# Am I right in this conclusion

1. Jul 23, 2006

### wooby

Find all complex z = (x,y) such that $$z^2 + z + 1 = 0$$

I conclude that there is no solution set because for the real component to be 0 one must be able to solve $$x^2 + x + 1 = 0$$ and such a solution does not exist in the reals.

Am I correct or did I mess up in my algebra some where resulting in the quadratic above?

Thanks

2. Jul 23, 2006

### Data

A polynomial of degree $n$ ($\ge 1$) always has exactly $n$ roots over the complex numbers.

Do you remember something about a formula that gives solutions to quadratic equations (a "quadratic formula," perhaps?)?

3. Jul 24, 2006

### wooby

Yes, however, since x is the real component, is a complex root for x a valid answer?

4. Jul 24, 2006

### shmoe

if z=x+i*y is a root then

(x+i*y)^2+(x+i*y)+1=0

the real part of the left hand side is x^2-y^2+x+1, not x^2+x+1 (I think that's what you're saying?)

5. Jul 24, 2006

### wooby

correct, however, since we are finding solutions for 0, the complex value is zero only when y = 0 thus the -y^2 drops off the real portion.

or am I incorrect in doing that?

6. Jul 24, 2006

### shmoe

No, y does not have to be zero.

(x+i*y)^2+(x+i*y)+1=(x^2-y^2+x+1)+i*(2*x*y+y)

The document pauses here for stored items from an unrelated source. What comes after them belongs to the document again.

-- main bridge: A's full scan folded with the canonical step equals Source B's skip-scan
theorem pvLoopB_eq (n : Int) (hn : 0 ≤ n) :
    ∀ (fuel : Nat) (p : Int) (b : Option (Int × Int × Int)),
      1 ≤ p → p ≤ 64 → (64 - p).toNat < fuel →
      (PySem.List.pyRange p 65 1).foldl (pvStepB n) b = pvLoopB n fuel b p := by
  intro fuel
  induction fuel with
  | zero => intro p b _ _ hf; omega
  | succ fuel ih =>
    intro p b hp1 hp64 hf
    rw [PySem.List.pyRange_one_cons (by omega : p < 65), List.foldl_cons]
    rw [pvLoopB_succ n fuel b p hn (by omega) hp64]
    obtain ⟨bb, hbb, hble⟩ := pvStepB_some n b p
    rw [hbb]
    by_cases h2 : pvCd n p = 2
    · rw [if_pos h2]
      rw [h2] at hble
      apply pvFoldB_noop
      intro p' hp'
      obtain ⟨hlo, _⟩ := (PySem.List.mem_pyRange_one).mp hp'
      have hc2 : pvCd n p' = 2 := pvCd_two_mono n p p' hn (by omega) (by omega) h2
      rw [hc2]
      omega
    · rw [if_neg h2]
      obtain ⟨hc2, hcov, hcmin⟩ := pvCd_char n p hn (by omega)
      have hgt : 2 < pvCd n p := by omega
      set d := pvCd n p with hd
      set q : Int := -(PySem.Int.floordiv (-n) ((d - 1) * d)) with hq
      have hdd : 0 < (d - 1) * d := by nlinarith
      obtain ⟨hqa, hqb⟩ := (PySem.Int.neg_floordiv_neg_eq_iff_of_pos hdd).mp hq.symm
      have hpq : p < q := by nlinarith [hcmin hgt]
      -- every p' strictly between p and q keeps d and has strictly larger waste
      have hrun : ∀ p', p < p' → p' < q →
          ¬ (pvCd n p' * (pvCd n p' + 1) * p' - n < bb.1) := by
        intro p' hlo hhi
        have hlt : (d - 1) * d * p' < n := by nlinarith
        have hcp' : pvCd n p' = d := pvCd_run n p p' hn (by omega) (by omega) hgt hlt
        rw [hcp']
        have : d * (d + 1) * p < d * (d + 1) * p' := by nlinarith
        omega
      by_cases hq64 : q ≤ 64
      · rw [PySem.List.pyRange_one_append (p + 1) q 65 (by omega) (by omega),
            List.foldl_append]
        rw [pvFoldB_noop n bb _ (fun p' hp' => by
          obtain ⟨hlo, hhi⟩ := (PySem.List.mem_pyRange_one).mp hp'
          exact hrun p' (by omega) hhi)]
        exact ih q (some bb) (by omega) hq64 (by omega)
      · rw [pvFoldB_noop n bb _ (fun p' hp' => by
          obtain ⟨hlo, hhi⟩ := (PySem.List.mem_pyRange_one).mp hp'
          exact hrun p' (by omega) (by omega))]
        rw [pvLoopB_out n fuel (some bb) q (by omega)]

-- ===== A side: the while loop computes pvCd =====

-- A's while loop computes any D that is ≥ the start, satisfies the exit condition,
-- and below which every value from the start still satisfies the loop condition
theorem pvWhileD_eq (p n : Int) (hp : 0 < p) :
    ∀ (k : Nat) (s D : Int), (D - s).toNat = k → 0 ≤ s → s ≤ D → n ≤ D * (D + 1) * p →
    (∀ e, s ≤ e → e < D → e * (e + 1) * p < n) → pvWhileD p n s = D := by
  intro k
  induction k with
  | zero =>
    intro s D hk hs hsD hD _
    have hsD' : s = D := by omega
    subst hsD'
    rw [pvWhileD]
    exact dif_neg (fun hc => absurd hc.1 (not_lt.mpr hD))
  | succ k ih =>
    intro s D hk hs hsD hD hlt
    have hsltD : s < D := by omega
    rw [pvWhileD]
    have hcond : s * (s + 1) * p < n := hlt s le_rfl hsltD
    rw [dif_pos ⟨hcond, hp, hs⟩]
    exact ih (s + 1) D (by omega) (by omega) (by omega) hD
      (fun e he1 he2 => hlt e (by omega) he2)

-- core: the while-loop result equals pvCd, for each positive p and n ≥ 0
theorem pvD_eq (n p : Int) (hn : 0 ≤ n) (hp : 0 < p) :
    pvWhileD p n (max 2 (Int.sqrt (pvNeed n p))) = pvCd n p := by
  obtain ⟨hq1, hq2⟩ := pvCeil_bounds n p hp
  have hneed0 : 0 ≤ pvNeed n p := by nlinarith
  have hr0 : 0 ≤ Int.sqrt (pvNeed n p) := Int.sqrt_nonneg _
  have hrle := pvSqrt_le (pvNeed n p) hneed0
  have hrlt := pvSqrt_lt (pvNeed n p) hneed0
  set needed := pvNeed n p with hneed
  set r := Int.sqrt needed with hr
  have hcd : pvCd n p = max 2 (if r * (r + 1) ≥ needed then r else r + 1) := by
    unfold pvCd; rw [← hneed, ← hr]
  rw [hcd]
  set d0 : Int := if r * (r + 1) ≥ needed then r else r + 1 with hd0
  have hd0r : r ≤ d0 ∧ d0 ≤ r + 1 ∧ needed ≤ d0 * (d0 + 1) := by
    rw [hd0]; split_ifs with hc
    · exact ⟨le_rfl, by omega, hc⟩
    · exact ⟨by omega, le_rfl, by nlinarith⟩
  set D : Int := max 2 d0 with hD
  have hDd0 : d0 ≤ D := le_max_right _ _
  have hD2 : 2 ≤ D := le_max_left _ _
  apply pvWhileD_eq p n hp (D - max 2 r).toNat _ D rfl
  · omega
  · have : r ≤ d0 := hd0r.1
    omega
  · have h1 : needed ≤ D * (D + 1) := by nlinarith [hd0r.2.2, hd0r.1]
    nlinarith
  · intro e he1 he2
    obtain ⟨hra, hrb, hrcc⟩ := hd0r
    have he2' : e < d0 := by omega
    have hed : e = r ∧ d0 = r + 1 := by omega
    have hrc : r * (r + 1) < needed := by
      by_contra hc
      replace hc := not_lt.mp hc
      have hd0eq : d0 = r := by rw [hd0, if_pos hc]
      omega
    have h5 : e * (e + 1) ≤ needed - 1 := by rw [hed.1]; omega
    nlinarith

-- conv maps the (waste, d, p) best-tuple to A's (waste, d, a, p) with a = d
def pvConv (o : Option (Int × Int × Int)) : Option (Int × Int × Int × Int) :=
  o.map (fun t => (t.1, t.2.1, t.2.1, t.2.2))

theorem pvStep_eq (n p : Int) (hn : 0 ≤ n) (hp : 0 < p) (b : Option (Int × Int × Int)) :
    pvStepA n (pvConv b) p = pvConv (pvStepB n b p) := by
  unfold pvStepA pvStepB
  simp only
  rw [show -(PySem.Int.floordiv (-n) p) = pvNeed n p from rfl]
  rw [pvD_eq n p hn hp]
  obtain ⟨hc2, hcov, _⟩ := pvCd_char n p hn hp
  rw [if_pos (by omega : pvCd n p * (pvCd n p + 1) * p ≥ n)]
  cases b with
  | none => simp [pvConv]
  | some t => by_cases hw : pvCd n p * (pvCd n p + 1) * p - n < t.1 <;> simp [pvConv, hw]

theorem pvFold_eq (n : Int) (hn : 0 ≤ n) :
    ∀ (l : List Int) (b : Option (Int × Int × Int)), (∀ p ∈ l, 0 < p) →
      l.foldl (pvStepA n) (pvConv b) = pvConv (l.foldl (pvStepB n) b) := by
  intro l
  induction l with
  | nil => intro b _; rfl
  | cons p l ih =>
    intro b hpos
    simp only [List.foldl_cons]
    rw [pvStep_eq n p hn (hpos p (by simp)) b]
    exact ih _ (fun q hq => hpos q (by simp [hq]))

-- ===== VERDICT (by name: the statements are the Claim_ definitions above) =====
theorem dragonfly_params_for_nodes_py_spec : Claim_equal_dragonfly_params_for_nodes_py := by
  intro n _ hn
  unfold Spec_dragonfly_params_for_nodes_py dragonfly_params_for_nodes_py dragonfly_params_for_nodes_py_alt
  have h := pvFold_eq n hn (PySem.List.pyRange 1 65 1) none
    (fun p hp => ((PySem.List.mem_pyRange_one).mp hp).1)
  have hconv : pvConv none = none := rfl
  rw [hconv] at h
  rw [h]
  rw [pvLoopB_eq n hn 64 1 none (by omega) (by omega) (by omega)]
  cases pvLoopB n 64 none 1 with
  | none => rfl
  | some t => rfl

def dragonfly_params_for_nodes_py_raises : Claim_raises_dragonfly_params_for_nodes_py := by
  unfold Claim_raises_dragonfly_params_for_nodes_py
  refine ⟨?_, by decide⟩
  intro n _ hr hp
  exact absurd hp (by unfold Pre_dragonfly_params_for_nodes_py Raises_dragonfly_params_for_nodes_py at *; omega)
-- ===== VERDICT (by name: the statement is the Claim_ definition above) =====
theorem get_adaptive_sliding_windows_spec : Claim_equal_get_adaptive_sliding_windows := by
  intro chunks minw maxw _
  unfold Spec_get_adaptive_sliding_windows
  unfold get_adaptive_sliding_windows get_adaptive_sliding_windows_alt
  apply List.map_congr_left
  intro i hi
  have hi' : i < chunks.length := List.mem_range.mp hi
  have hrsle := pvRunStart_le (chunks.map pvTitle) i
  have hreb := pvRunEnd_bounds (chunks.map pvTitle) chunks.length i hi'
  have hL := pvLeftA_eq chunks maxw i hi' i i hrsle le_rfl le_rfl
  -- B's start formula equals the left loop's closed form
  have hstart' : pvLeftA chunks (pvTitle (chunks.getD i [])) maxw ((i : Int) + 1) i (i : Int) =
      max (pvRunStart (chunks.map pvTitle) i : Int) ((i : Int) - max (maxw - 1) 0) := by
    rw [hL]; omega
  have hR := pvRightA_eq chunks maxw
      (max (pvRunStart (chunks.map pvTitle) i : Int) ((i : Int) - max (maxw - 1) 0)) i hi'
      chunks.length (i + 1) le_rfl (by omega) (by omega)
  have hcast : ((i : Int) + 1) = ((i + 1 : Nat) : Int) := by omega
  simp only [hcast] at hstart' hR ⊢
  rw [hstart', hR]
-- pv_equiv track=rewrite | github.com/mangafan92/ProblemSolvingPython | 050-099/061.py | polygonalNumbersWithNDigits
-- ===== SOURCE A (Python) =====
-- def polygonalNumber(n: int, figure: int) -> int:
--     functions = {
--         3: lambda n: n * (n + 1) // 2,
--         4: lambda n: n ** 2,
--         5: lambda n: n * (3 * n - 1) // 2,
--         6: lambda n: n * (2 * n - 1),
--         7: lambda n: n * (5 * n - 3) // 2,
--         8: lambda n: n * (3 * n - 2)
--     }
--     return functions[figure](n)
--
-- def polygonalNumbersWithNDigits(figure: int, digits: int) -> list:
--     numbers = list()
--     i = 0
--
--     while polygonalNumber(i, figure) <= 10 ** (digits - 1):
--         i += 1
--
--     while polygonalNumber(i, figure) < 10 ** digits:
--         numbers.append(polygonalNumber(i, figure))
--         i += 1
--     return numbers
-- ===== SOURCE B (Python) =====
-- def polygonalNumber(n: int, figure: int) -> int:
--     functions = {
--         3: lambda n: n * (n + 1) // 2,
--         4: lambda n: n ** 2,
--         5: lambda n: n * (3 * n - 1) // 2,
--         6: lambda n: n * (2 * n - 1),
--         7: lambda n: n * (5 * n - 3) // 2,
--         8: lambda n: n * (3 * n - 2)
--     }
--     return functions[figure](n)
--
-- def polygonalNumbersWithNDigits(figure: int, digits: int) -> list:
--     def least_above(k):
--         # smallest index i (>= 1) with polygonalNumber(i, figure) > k,
--         # found by doubling an upper bracket then bisecting.
--         hi = 1
--         while polygonalNumber(hi, figure) <= k:
--             hi *= 2
--         lo = 0  # polygonalNumber(0, figure) == 0 <= k whenever the bisection runs
--         while lo + 1 < hi:
--             mid = (lo + hi) // 2
--             if polygonalNumber(mid, figure) <= k:
--                 lo = mid
--             else:
--                 hi = mid
--         return hi
--
--     start = least_above(10 ** (digits - 1))
--     end = least_above(10 ** digits - 1)
--     return [polygonalNumber(i, figure) for i in range(start, end)]
-- ===== Notes on version B (the rewrite author's own statement) =====
-- stated objective: faster
-- what changed: Replaces A's linear index scan for the first polygonal number above 10**(digits-1) with a doubling+bisection search, and replaces the second append-while loop with a single list comprehension over range(start, end), where end is found by the same binary search; this calls polygonalNumber once per emitted element instead of three times.
import Mathlib
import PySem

If x+i*y is a zero, this gives two equations:

2*x*y+y=0
x^2-y^2+x+1=0

y does not have to be zero for there to be a solution. Take x=-1/2, etc.

(setting real and imaginary parts to zero to try to find a solution here is not ideal at all, you have the quadratic formula right? You also know the fundamental theorem of algebra? Maybe not, it's what Data mentioned- a poly of degree n will have n complex roots, counting multiplicities)

7. Jul 24, 2006

### Data

Yes, you are incorrect in doing that. The imaginary part of the LHS (in shmoe's scheme) is $2xy + y$, so it depends on x too. You can solve the simultaneous equations

$$\{x^2-y^2+x+1 = 0, 2xy + y =0\}$$

and they should give you the same solution set as the quadratic formula (for $z=x+iy$).

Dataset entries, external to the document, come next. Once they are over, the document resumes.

-- pv_equiv track=rewrite | github.com/elliott-fogg/connect_game | connect_solver.py | calculate_group_distance
-- ===== SOURCE A (Python) =====
-- GRID_SIZE = 15
--
-- def calculate_point_distance(point1, point2):
-- 	"""Calculate the number of intermediary points required to join two points."""
-- 	return abs(point1[0] - point2[0]) + abs(point1[1] - point2[1]) - 1
--
-- def calculate_permutation_distance(perm1, perm2):
-- 	"""Calculate the minimum distance between two permutations (individual
-- 	possible paths of a group). Return the minimum distance, plus an array of
-- 	the points (one from each path) that this distance could be achieved from."""
-- 	minimum_distance = GRID_SIZE**2
-- 	best_points = []
-- 	for point1 in perm1:
-- 		for point2 in perm2:
-- 			dist = calculate_point_distance(point1, point2)
--
-- 			if dist < minimum_distance:
-- 				best_points = []
-- 				minimum_distance = dist
--
-- 			if dist == minimum_distance:
-- 				best_points.append(tuple(sorted([point1, point2])))
--
-- 	return (minimum_distance, best_points)
--
-- def calculate_group_distance(group1, group2):
-- 	"""Calculate the minimum distance between two groups (where a group is a
-- 	collection of permutations, or possible paths). Returns the minimum distance,
-- 	and a list of permutation combinations (one from each group) that match this
-- 	distance. The permutation combinations (as returned in the local variable
-- 	'valid_perms') are denoted as:
-- 	* Index-for-permutation-of-group1,
-- 	* Index-for-permutation-of-group2,
-- 	* Array of possible best-points as returned from calculate_permutation_distance()"""
-- 	minimum_distance = GRID_SIZE**2
--
-- 	valid_perms = []
--
-- 	for i in range(len(group1)):
-- 		perm1 = group1[i]
-- 		for j in range(len(group2)):
-- 			perm2 = group2[j]
--
-- 			dist, best_points = calculate_permutation_distance(perm1, perm2)
--
-- 			if dist < minimum_distance:
-- 				valid_perms = []
-- 				minimum_distance = dist
--
-- 			if dist == minimum_distance:
-- 				valid_perms.append((i, j, best_points))
--
-- 	return (minimum_distance, valid_perms)
-- ===== SOURCE B (Python) =====
-- GRID_SIZE = 15
--
-- def calculate_point_distance(point1, point2):
-- 	"""Calculate the number of intermediary points required to join two points."""
-- 	return abs(point1[0] - point2[0]) + abs(point1[1] - point2[1]) - 1
--
-- def calculate_permutation_distance(perm1, perm2):
-- 	"""Two-phase: materialise every point-pair's distance, take the min
-- 	(seeded with GRID_SIZE**2), then keep the pairs achieving it."""
-- 	pairs = [(calculate_point_distance(p1, p2), tuple(sorted([p1, p2])))
-- 	         for p1 in perm1 for p2 in perm2]
-- 	minimum_distance = min([GRID_SIZE**2] + [d for d, _ in pairs])
-- 	return (minimum_distance, [bp for d, bp in pairs if d == minimum_distance])
--
-- def calculate_group_distance(group1, group2):
-- 	"""Two-phase: materialise every permutation pair's result, take the min
-- 	distance (seeded with GRID_SIZE**2), then filter the matching entries."""
-- 	results = [(i, j) + calculate_permutation_distance(p1, p2)
-- 	           for i, p1 in enumerate(group1) for j, p2 in enumerate(group2)]
-- 	minimum_distance = min([GRID_SIZE**2] + [d for _, _, d, _ in results])
-- 	return (minimum_distance,
-- 	        [(i, j, bp) for i, j, d, bp in results if d == minimum_distance])
-- ===== Notes on version B (the rewrite author's own statement) =====
-- stated objective: alternative
-- what changed: A tracks the running minimum in one pass, resetting its accumulator whenever a smaller distance appears; B materialises the full list of (distance, entry) results at both levels, takes the minimum in a second step (seeded with GRID_SIZE**2), and filters the entries achieving it in a third.
import Mathlib
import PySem

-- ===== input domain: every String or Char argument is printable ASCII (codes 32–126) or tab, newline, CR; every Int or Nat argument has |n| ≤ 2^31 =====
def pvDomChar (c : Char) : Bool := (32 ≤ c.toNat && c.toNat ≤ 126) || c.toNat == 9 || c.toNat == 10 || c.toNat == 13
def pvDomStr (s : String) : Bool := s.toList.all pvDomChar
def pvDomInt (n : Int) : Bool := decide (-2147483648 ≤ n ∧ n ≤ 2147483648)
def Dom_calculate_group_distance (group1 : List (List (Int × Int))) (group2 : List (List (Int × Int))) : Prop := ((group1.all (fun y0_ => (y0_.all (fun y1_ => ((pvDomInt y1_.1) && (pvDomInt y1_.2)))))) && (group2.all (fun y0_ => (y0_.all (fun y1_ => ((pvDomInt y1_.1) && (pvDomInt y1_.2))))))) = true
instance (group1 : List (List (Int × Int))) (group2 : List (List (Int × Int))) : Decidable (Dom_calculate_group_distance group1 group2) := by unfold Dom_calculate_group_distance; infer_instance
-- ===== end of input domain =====

-- B replaces A's single-pass minimum-tracking loops (which reset the accumulator whenever a
-- smaller distance appears) by a two-phase decomposition: materialise all (distance, entry)
-- results, take the minimum (seeded with GRID_SIZE**2), then filter the entries achieving it.
-- Objective: alternative decomposition, same asymptotic cost.

-- ===== PORT A =====
-- shared helper: Python's  tuple(sorted([point1, point2]))  on two (int, int) tuples —
-- exact port of sorted's lexicographic tuple comparison on a 2-element list (stable).
def pvSortPair (a b : Int × Int) : (Int × Int) × (Int × Int) :=
  if b.1 < a.1 ∨ (b.1 = a.1 ∧ b.2 < a.2) then (b, a) else (a, b)

def calculate_point_distance (point1 point2 : Int × Int) : Int :=
  |point1.1 - point2.1| + |point1.2 - point2.2| - 1

def calculate_permutation_distance (perm1 perm2 : List (Int × Int)) :
    Int × List ((Int × Int) × (Int × Int)) :=
  perm1.foldl (fun s point1 =>
    perm2.foldl (fun s point2 =>
      let dist := calculate_point_distance point1 point2
      let s := if dist < s.1 then (dist, ([] : List ((Int × Int) × (Int × Int)))) else s
      if dist = s.1 then (s.1, s.2 ++ [pvSortPair point1 point2]) else s) s)
    ((15 : Int) ^ 2, [])

-- 'for i in range(len(group1)): perm1 = group1[i]' is the enumeration of group1 (indices are
-- always in range), ported with PySem.List.enumerate; likewise the inner loop over group2.
def calculate_group_distance (group1 : List (List (Int × Int))) (group2 : List (List (Int × Int))) :
    Int × (List (Int × Int × (List ((Int × Int) × (Int × Int))))) :=
  (PySem.List.enumerate group1).foldl (fun s ip =>
    (PySem.List.enumerate group2).foldl (fun s jp =>
      let r := calculate_permutation_distance ip.2 jp.2
      let s := if r.1 < s.1 then (r.1, ([] : List (Int × Int × (List ((Int × Int) × (Int × Int)))))) else s
      if r.1 = s.1 then (s.1, s.2 ++ [(ip.1, jp.1, r.2)]) else s) s)
    ((15 : Int) ^ 2, [])

-- ===== PORT B =====
-- Python's  min([GRID_SIZE**2] + ds)  on int lists is the left fold of min seeded with
-- GRID_SIZE**2 (exact: min keeps the first extremal element, identical for equal ints).
def calculate_permutation_distance_alt (perm1 perm2 : List (Int × Int)) :
    Int × List ((Int × Int) × (Int × Int)) :=
  let pairs := perm1.flatMap (fun p1 => perm2.map (fun p2 =>
      (calculate_point_distance p1 p2, pvSortPair p1 p2)))
  let minimum_distance := (pairs.map (·.1)).foldl min ((15 : Int) ^ 2)
  (minimum_distance, (pairs.filter (fun pr => pr.1 = minimum_distance)).map (·.2))

def calculate_group_distance_alt (group1 : List (List (Int × Int))) (group2 : List (List (Int × Int))) :
    Int × (List (Int × Int × (List ((Int × Int) × (Int × Int))))) :=
  let results := (PySem.List.enumerate group1).flatMap (fun ip =>
      (PySem.List.enumerate group2).map (fun jp =>
        (ip.1, jp.1, calculate_permutation_distance_alt ip.2 jp.2)))
  let minimum_distance := (results.map (fun r => r.2.2.1)).foldl min ((15 : Int) ^ 2)
  (minimum_distance,
   (results.filter (fun r => r.2.2.1 = minimum_distance)).map (fun r => (r.1, r.2.1, r.2.2.2)))

-- ===== PRECONDITION & SPEC =====
def Spec_calculate_group_distance (group1 : List (List (Int × Int))) (group2 : List (List (Int × Int))) (out : Int × (List (Int × Int × (List ((Int × Int) × (Int × Int)))))) : Prop := out = calculate_group_distance_alt group1 group2
instance (group1 : List (List (Int × Int))) (group2 : List (List (Int × Int))) (out : Int × (List (Int × Int × (List ((Int × Int) × (Int × Int)))))) : Decidable (Spec_calculate_group_distance group1 group2 out) := by
  unfold Spec_calculate_group_distance
  letI d3 : DecidableEq (Int × Int × List ((Int × Int) × Int × Int)) := inferInstance
  letI d4 : DecidableEq (List (Int × Int × List ((Int × Int) × Int × Int))) := List.hasDecEq
  letI d5 : DecidableEq (Int × List (Int × Int × List ((Int × Int) × Int × Int))) := instDecidableEqProd
  exact d5 out (calculate_group_distance_alt group1 group2)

Edit: Since this seems like it might be the source of your confusion, I will note that you should definitely only accept REAL solutions for $x$ and $y$ here (it doesn't make any difference for $z$, you will still have only at most two solutions for that. But you assume that $x$ and $y$ are real here). You will still find two solutions for $z$ (or one solution representing a root with multiplicity 2).

Last edited: Jul 24, 2006
8. Jul 24, 2006

### HallsofIvy

"Finding solutions for 0"? y is the imaginary part of the root, z, and that is definitely NOT 0. It is both real and imaginary parts of the entire
(x^2-y^2+x+1) + i(2xy+ y) that must be 0. That is, you must have
x^2- y^2+ x+ 1= 0 and 2xy+ y= 0. Yes, the latter can be factored as
y(2x+ 1)= 0 so either y= 0, in which case we must have x^2+ x+ 1= 0 which has no real roots, or2x+1= 0 so x= -1/2, in which case we must have 1/4- y^2- 1/2+ 1= 3/4- y^2= 0 so $y= \pm\frac{\sqrt{3}}{2}$: the roots are itex]z= -\frac{1}{2}\pm\frac{\sqrt{3}}{2}[/itex].

Of course, as Data originally pointed out, you could just use the quadratic formula:
$$z= \frac{-1\pm\sqrt{1- 4}}{2}= \frac{-1\pm\sqrt{2}}{2}$$

9. Jul 24, 2006

### wooby

Thanks everyone.

I can't believe I missed such an obvious solution to the Im z portion.

HallsofIvy, should you have a -3 under the radical in your last line?